摂食障害と診断基準
摂食障害は食行動や体重・体型への過度なこだわりを特徴とする精神疾患です。DSM-5(精神疾患の診断・統計マニュアル第5版)では、摂食障害は「食行動症および摂食症群」として分類されています。この疾患群は、食事のとり方や食べる量、食後の行動に異常が見られる障害の総称であり、患者の生活の質を著しく低下させるだけでなく、重篤な身体合併症を引き起こす可能性もあります。
摂食障害の有病率は報告によって異なりますが、特に思春期から青年期の女性に多く見られます。近年では男性の症例も増加傾向にあり、医療従事者はこの疾患に対する理解を深める必要があります。
摂食障害の診断基準とDSM-5の変更点
DSM-5における摂食障害の診断基準は、以前のDSM-IVから重要な変更が加えられています。
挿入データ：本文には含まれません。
-- pv_equiv track=rewrite | github.com/SaarShai/Primes-Equispaced | experiments/compute_U_block_v2.py | E_r_alt
-- ===== SOURCE A (Python) =====
-- def E_r_alt(r, n):
--     if n <= 0:
--         return 0
--     total = 0
--     hi = n // 2
--     for v in range(1, hi + 1):
--         rv_mod_n = (r * v) % n
--         total += rv_mod_n - v
--     return total
-- ===== SOURCE B (Python) =====
-- def floor_sum(n, m, a, b):
--     # sum of (a*i + b) // m for i in range(n); requires n, a, b >= 0 and m > 0
--     ans = 0
--     while True:
--         if a >= m:
--             ans += (n - 1) * n // 2 * (a // m)
--             a %= m
--         if b >= m:
--             ans += n * (b // m)
--             b %= m
--         y = a * n + b
--         if y < m:
--             return ans
--         n, b, m, a = y // m, y % m, a, m
--
--
-- def E_r_alt(r, n):
--     if n <= 0:
--         return 0
--     hi = n // 2
--     a = r % n
--     s = hi * (hi + 1) // 2
--     return a * s - n * floor_sum(hi + 1, n, a, 0) - s
-- ===== Notes on version B (the rewrite author's own statement) =====
-- stated objective: faster
-- what changed: Replaces the O(n) loop summing (r*v % n) - v for v=1..n//2 by a closed form: r%n * S - n * floor_sum(hi+1, n, r%n, 0) - S with S = hi*(hi+1)//2, where floor_sum is the O(log n) Euclidean (floor-sum) recurrence.
import Mathlib
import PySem

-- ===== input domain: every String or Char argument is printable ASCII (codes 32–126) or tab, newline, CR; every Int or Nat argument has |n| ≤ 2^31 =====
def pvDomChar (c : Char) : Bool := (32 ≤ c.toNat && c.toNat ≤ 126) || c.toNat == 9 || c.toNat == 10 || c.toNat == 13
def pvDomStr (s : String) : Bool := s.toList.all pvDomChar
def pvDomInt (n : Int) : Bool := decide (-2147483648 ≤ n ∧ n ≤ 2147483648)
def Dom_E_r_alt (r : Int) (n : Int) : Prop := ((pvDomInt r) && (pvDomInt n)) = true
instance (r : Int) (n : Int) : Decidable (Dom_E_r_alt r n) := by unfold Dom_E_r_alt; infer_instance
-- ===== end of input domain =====

-- B replaces A's O(n) loop over v=1..n//2 by the O(log n) Euclidean floor-sum recurrence
-- (objective: faster, asymptotic).

-- ===== PORT A =====
def E_r_alt (r : Int) (n : Int) : Int :=
  if n ≤ 0 then 0
  else
    let hi := PySem.Int.floordiv n 2
    (PySem.List.pyRange 1 (hi + 1) 1).foldl
      (fun total v => total + (PySem.Int.mod (r * v) n - v)) 0

-- ===== PORT B =====
-- Source B's floor_sum: its arguments are always nonnegative ints with m > 0 (it is called with
-- m = n > 0, a = r % n ≥ 0, b = 0), so it is ported over Nat, where Python's // and % on
-- nonnegative ints are exactly Nat division and mod. The `m = 0` guard only makes the
-- recursion total (Python would raise ZeroDivisionError there; E_r_alt_alt never calls it so).
def floorSum (n m a b : Nat) : Nat :=
  if _hm : m = 0 then 0
  else
    let ans1 := (n - 1) * n / 2 * (a / m)
    let a1 := a % m
    let ans2 := n * (b / m)
    let b1 := b % m
    let y := a1 * n + b1
    if y < m then ans1 + ans2
    else ans1 + ans2 + floorSum (y / m) a1 m (y % m)
  termination_by m
  decreasing_by exact Nat.mod_lt _ (Nat.pos_of_ne_zero _hm)

-- literal transliteration of Source B's E_r_alt; the floorSum arguments hi+1, n, r % n are
-- nonnegative (n > 0 on this branch), so .toNat is exact.
def E_r_alt_alt (r : Int) (n : Int) : Int :=
  if n ≤ 0 then 0
  else
    let hi := PySem.Int.floordiv n 2
    let a := PySem.Int.mod r n
    let s := PySem.Int.floordiv (hi * (hi + 1)) 2
    a * s - n * (floorSum (hi + 1).toNat n.toNat a.toNat 0 : Int) - s

-- ===== PRECONDITION & SPEC =====
def Spec_E_r_alt (r : Int) (n : Int) (out : Int) : Prop := out = E_r_alt_alt r n
instance (r : Int) (n : Int) (out : Int) : Decidable (Spec_E_r_alt r n out) := by unfold Spec_E_r_alt; infer_instance

-- ===== CLAIM (what is proved, stated in full; the proofs are below) =====
def Claim_equal_E_r_alt : Prop := ∀ (r : Int) (n : Int), Dom_E_r_alt r n → Spec_E_r_alt r n (E_r_alt r n)

-- ===== LEMMAS AND PROOFS =====

-- x/d as a count of multiples of d below x (used to turn both floor sums into lattice-point counts)
theorem div_eq_sum_ind (x d K : Nat) (hd : 0 < d) (hK : x / d ≤ K) :
    x / d = ∑ j ∈ Finset.range K, (if d * (j + 1) ≤ x then 1 else 0) := by
  rw [← Finset.card_filter]
  have : (Finset.range K).filter (fun j => d * (j + 1) ≤ x) = Finset.range (x / d) := by
    ext j
    simp only [Finset.mem_filter, Finset.mem_range]
    have hcomm : d * (j + 1) = (j + 1) * d := Nat.mul_comm _ _
    constructor
    · rintro ⟨-, h⟩
      have : j + 1 ≤ x / d := (Nat.le_div_iff_mul_le hd).2 (by omega)
      omega
    · intro h
      have : (j + 1) * d ≤ x := (Nat.le_div_iff_mul_le hd).1 (by omega)
      exact ⟨by omega, by omega⟩
  rw [this, Finset.card_range]

-- the Euclidean swap: with 0 < a, b < m, y = a*n + b and m ≤ y,
-- ∑_{i<n} (a i + b)/m = ∑_{j<y/m} (m j + y%m)/a  (count the same lattice points by rows/columns)
theorem floor_swap (n m a b : Nat) (hm : 0 < m) (ha : 0 < a) (hb : b < m)
    (hy : m ≤ a * n + b) :
    ∑ i ∈ Finset.range n, (a * i + b) / m
      = ∑ j ∈ Finset.range ((a * n + b) / m), (m * j + (a * n + b) % m) / a := by
  set Y := (a * n + b) / m with hY
  set c := (a * n + b) % m with hc
  have hrel : m * Y + c = a * n + b := Nat.div_add_mod _ _
  have hYpos : 0 < Y := (Nat.le_div_iff_mul_le hm).2 (by omega)
  have hcm : c < m := Nat.mod_lt _ hm
  -- each left term's floor is ≤ Y, each right term's floor is ≤ n
  have hL : ∀ i, i < n → (a * i + b) / m ≤ Y := by
    intro i hi
    exact Nat.div_le_div_right (by nlinarith)
  have hR : ∀ j, j < Y → (m * j + c) / a ≤ n := by
    intro j hj
    have h1 : m * (j + 1) ≤ m * Y := Nat.mul_le_mul_left m hj
    have h2 : m * j + c ≤ a * n := by nlinarith
    calc (m * j + c) / a ≤ (a * n) / a := Nat.div_le_div_right h2
      _ = n := Nat.mul_div_cancel_left n ha
  calc
    ∑ i ∈ Finset.range n, (a * i + b) / m
        = ∑ i ∈ Finset.range n, ∑ j ∈ Finset.range Y,
            (if m * (j + 1) ≤ a * i + b then 1 else 0) := by
          refine Finset.sum_congr rfl (fun i hi => ?_)
          exact div_eq_sum_ind _ _ _ hm (hL i (Finset.mem_range.1 hi))
    _ = ∑ i ∈ Finset.range n, ∑ j ∈ Finset.range Y,
            (if a * ((n - 1 - i) + 1) ≤ m * (Y - 1 - j) + c then 1 else 0) := by
          refine Finset.sum_congr rfl (fun i hi => Finset.sum_congr rfl (fun j hj => ?_))
          have hi' := Finset.mem_range.1 hi
          have hj' := Finset.mem_range.1 hj
          have e1 : (n - 1 - i) + 1 = n - i := by omega
          have e2 : Y - 1 - j = Y - (j + 1) := by omega
          rw [e1, e2]
          have hin : i ≤ n := le_of_lt hi'
          have hjY : j + 1 ≤ Y := hj'
          have hrelZ : (m : ℤ) * Y + c = a * n + b := by exact_mod_cast hrel
          have key : (m * (j + 1) ≤ a * i + b) ↔ (a * (n - i) ≤ m * (Y - (j + 1)) + c) := by
            zify [hin, hjY]
            constructor <;> intro h <;> nlinarith [hrelZ]
          exact if_congr key rfl rfl
    _ = ∑ i ∈ Finset.range n, ∑ j ∈ Finset.range Y,
            (if a * (i + 1) ≤ m * (Y - 1 - j) + c then 1 else 0) := by
          exact Finset.sum_range_reflect
            (fun i => ∑ j ∈ Finset.range Y,
              (if a * (i + 1) ≤ m * (Y - 1 - j) + c then 1 else 0)) n
    _ = ∑ i ∈ Finset.range n, ∑ j ∈ Finset.range Y,
            (if a * (i + 1) ≤ m * j + c then 1 else 0) := by
          refine Finset.sum_congr rfl (fun i _ => ?_)
          exact Finset.sum_range_reflect (fun j => if a * (i + 1) ≤ m * j + c then 1 else 0) Y
    _ = ∑ j ∈ Finset.range Y, ∑ i ∈ Finset.range n,
            (if a * (i + 1) ≤ m * j + c then 1 else 0) := Finset.sum_comm
    _ = ∑ j ∈ Finset.range Y, (m * j + c) / a := by
          refine Finset.sum_congr rfl (fun j hj => ?_)
          exact (div_eq_sum_ind _ _ _ ha (hR j (Finset.mem_range.1 hj))).symm

-- peel off the whole parts of a and b from each floor term
theorem sum_div_reduce (n m a b : Nat) (hm : 0 < m) :
    ∑ i ∈ Finset.range n, (a * i + b) / m
      = (n - 1) * n / 2 * (a / m) + n * (b / m)
        + ∑ i ∈ Finset.range n, ((a % m) * i + b % m) / m := by
  have hterm : ∀ i, (a * i + b) / m = (a / m * i + b / m) + ((a % m) * i + b % m) / m := by
    intro i
    have key : a * i + b = m * (a / m * i + b / m) + ((a % m) * i + b % m) := by
      calc a * i + b = (m * (a / m) + a % m) * i + (m * (b / m) + b % m) := by
            rw [Nat.div_add_mod, Nat.div_add_mod]
        _ = m * (a / m * i + b / m) + ((a % m) * i + b % m) := by ring
    rw [key, Nat.mul_add_div hm]
  rw [Finset.sum_congr rfl (fun i _ => hterm i)]
  rw [Finset.sum_add_distrib, Finset.sum_add_distrib, ← Finset.mul_sum]
  have hgauss : ∑ i ∈ Finset.range n, i = (n - 1) * n / 2 := by
    have := Finset.sum_range_id_mul_two n
    have e : n * (n - 1) = (n - 1) * n := Nat.mul_comm _ _
    omega
  rw [hgauss, Finset.sum_const, Finset.card_range, smul_eq_mul]
  ring

-- correctness of the Euclidean recurrence
theorem floorSum_eq (m : Nat) : ∀ (n a b : Nat), 0 < m →
    floorSum n m a b = ∑ i ∈ Finset.range n, (a * i + b) / m := by
  induction m using Nat.strong_induction_on with
  | _ m IH =>
    intro n a b hm
    have hne : m ≠ 0 := by omega
    rw [floorSum, dif_neg hne]
    simp only []
    rw [sum_div_reduce n m a b hm]
    by_cases hy : (a % m) * n + b % m < m
    · rw [if_pos hy]
      have hz : ∑ i ∈ Finset.range n, ((a % m) * i + b % m) / m = 0 := by
        refine Finset.sum_eq_zero (fun i hi => ?_)
        have hi' := Finset.mem_range.1 hi
        have hmono : (a % m) * i ≤ (a % m) * n := Nat.mul_le_mul_left _ (le_of_lt hi')
        exact Nat.div_eq_of_lt (by omega)
      omega
    · rw [if_neg hy]
      rw [Nat.not_lt] at hy
      have hb1 : b % m < m := Nat.mod_lt _ hm
      have ha1 : 0 < a % m := by
        rcases Nat.eq_zero_or_pos (a % m) with h0 | h
        · rw [h0] at hy; omega
        · exact h
      have hlt : a % m < m := Nat.mod_lt _ hm
      rw [IH (a % m) hlt _ m _ ha1]
      rw [floor_swap n m (a % m) (b % m) hm ha1 hb1 hy]

theorem E_r_alt_spec : Claim_equal_E_r_alt := by
  unfold Claim_equal_E_r_alt Spec_E_r_alt
  intro r n _
  by_cases hn : n ≤ 0
  · simp [E_r_alt, E_r_alt_alt, hn]
  · rw [Int.not_le] at hn
    rw [E_r_alt, E_r_alt_alt, if_neg (by omega), if_neg (by omega)]
    simp only []
    set H : Int := PySem.Int.floordiv n 2 with hH
    have hH0 : 0 ≤ H := by
      rw [hH, PySem.Int.floordiv_eq_ediv_of_pos (by omega)]
      positivity
    set a : Int := PySem.Int.mod r n with ha
    have haemod : a = r % n := by rw [ha, PySem.Int.mod_eq_emod_of_pos hn]
    have ha0 : 0 ≤ a := by rw [haemod]; exact Int.emod_nonneg r (by omega)
    have han : a < n := by rw [haemod]; exact Int.emod_lt_of_pos r hn
    set Hn : Nat := H.toNat with hHn
    set N : Nat := n.toNat with hN
    set A : Nat := a.toNat with hA
    have hHc : (Hn : Int) = H := Int.toNat_of_nonneg hH0
    have hNc : (N : Int) = n := Int.toNat_of_nonneg (by omega)
    have hAc : (A : Int) = a := Int.toNat_of_nonneg ha0
    have hNpos : 0 < N := by omega
    -- A's loop is a sum over range
    rw [PySem.List.foldl_add, PySem.List.pyRange_one]
    have e1 : (H + 1 - 1 : Int) = H := by ring
    rw [e1, List.map_map, zero_add]
    have listsum : ((List.range Hn).map
        (fun (k : Nat) => PySem.Int.mod (r * (1 + (k : Int))) n - (1 + (k : Int)))).sum
        = ∑ k ∈ Finset.range Hn, (PySem.Int.mod (r * (1 + (k : Int))) n - (1 + (k : Int))) := rfl
    rw [show ((fun v => PySem.Int.mod (r * v) n - v) ∘ fun (k : Nat) => (1 : Int) + (k : Int))
        = fun (k : Nat) => PySem.Int.mod (r * (1 + (k : Int))) n - (1 + (k : Int)) from rfl]
    rw [listsum]
    have hs : PySem.Int.floordiv (H * (H + 1)) 2 = ((Hn * (Hn + 1) / 2 : Nat) : Int) := by
      rw [PySem.Int.floordiv_eq_ediv_of_pos (by omega : (0:Int) < 2), ← hHc, Int.natCast_ediv]
      push_cast
      ring_nf
    have hHn1 : (H + 1).toNat = Hn + 1 := by omega
    rw [hHn1, floorSum_eq N (Hn + 1) A 0 hNpos]
    have hshift : ∑ i ∈ Finset.range (Hn + 1), (A * i + 0) / N
        = ∑ k ∈ Finset.range Hn, A * (k + 1) / N := by
      rw [Finset.sum_range_succ']
      simp
    rw [hshift]
    have hgauss : ∀ M : Nat, ∑ k ∈ Finset.range M, (k + 1) = M * (M + 1) / 2 := by
      intro M
      induction M with
      | zero => simp
      | succ m ih =>
        rw [Finset.sum_range_succ, ih]
        obtain ⟨t, ht⟩ : 2 ∣ m * (m + 1) := even_iff_two_dvd.mp (Nat.even_mul_succ_self m)
        have e3 : (m + 1) * (m + 1 + 1) = 2 * t + 2 * (m + 1) := by
          rw [show (m + 1) * (m + 1 + 1) = m * (m + 1) + 2 * (m + 1) from by ring, ht]
        omega
    have hterm : ∀ k ∈ Finset.range Hn,
        PySem.Int.mod (r * (1 + (k : Int))) n - (1 + (k : Int))
          = (A : Int) * ((k : Int) + 1) - n * ((A * (k + 1) / N : Nat) : Int) - ((k : Int) + 1) := by
      intro k _
      rw [PySem.Int.mod_eq_emod_of_pos hn]
      have h1 : (r * (1 + (k : Int))) % n = (a * (1 + (k : Int))) % n := by
        conv_lhs => rw [Int.mul_emod]
        conv_rhs => rw [Int.mul_emod]
        rw [haemod, Int.emod_emod_of_dvd _ (dvd_refl n)]
      have h3 : (a * (1 + (k : Int))) / n = ((A * (k + 1) / N : Nat) : Int) := by
        rw [← hAc, ← hNc, show ((A : Int) * (1 + (k : Int))) = ((A * (k + 1) : Nat) : Int) by
          push_cast; ring, Int.natCast_ediv]
      rw [h1, Int.emod_def, h3, ← hAc]
      push_cast
      ring
    rw [Finset.sum_congr rfl hterm, hs]
    rw [Finset.sum_sub_distrib, Finset.sum_sub_distrib, ← Finset.mul_sum, ← Finset.mul_sum]
    rw [← Nat.cast_sum]
    have hcastg : ∑ k ∈ Finset.range Hn, ((k : Int) + 1) = ((Hn * (Hn + 1) / 2 : Nat) : Int) := by
      rw [← hgauss Hn]
      push_cast
      ring
    rw [hcastg, hAc]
主な変更点として、「神経性無食欲症(Anorexia Nervosa)」は「神経性やせ症」、「神経性大食症(Bulimia Nervosa)」は「神経性過食症」と呼称が変更され、また「特定不能の摂食障害」から「過食性障害(Binge Eating Disorder)」が独立した診断カテゴリーとなりました。
神経性やせ症の診断基準には以下が含まれます。
- エネルギー摂取の制限による著しい低体重
- 体重増加または肥満に対する強い恐怖
- 自己の体重や体型の認知の障害、または体重・体型が自己評価に過度に影響
神経性過食症の診断基準は次の通りです。
- 短時間の間に大量の食物を消費する過食のエピソードを繰り返す(週2回以上の過食が3カ月間以上)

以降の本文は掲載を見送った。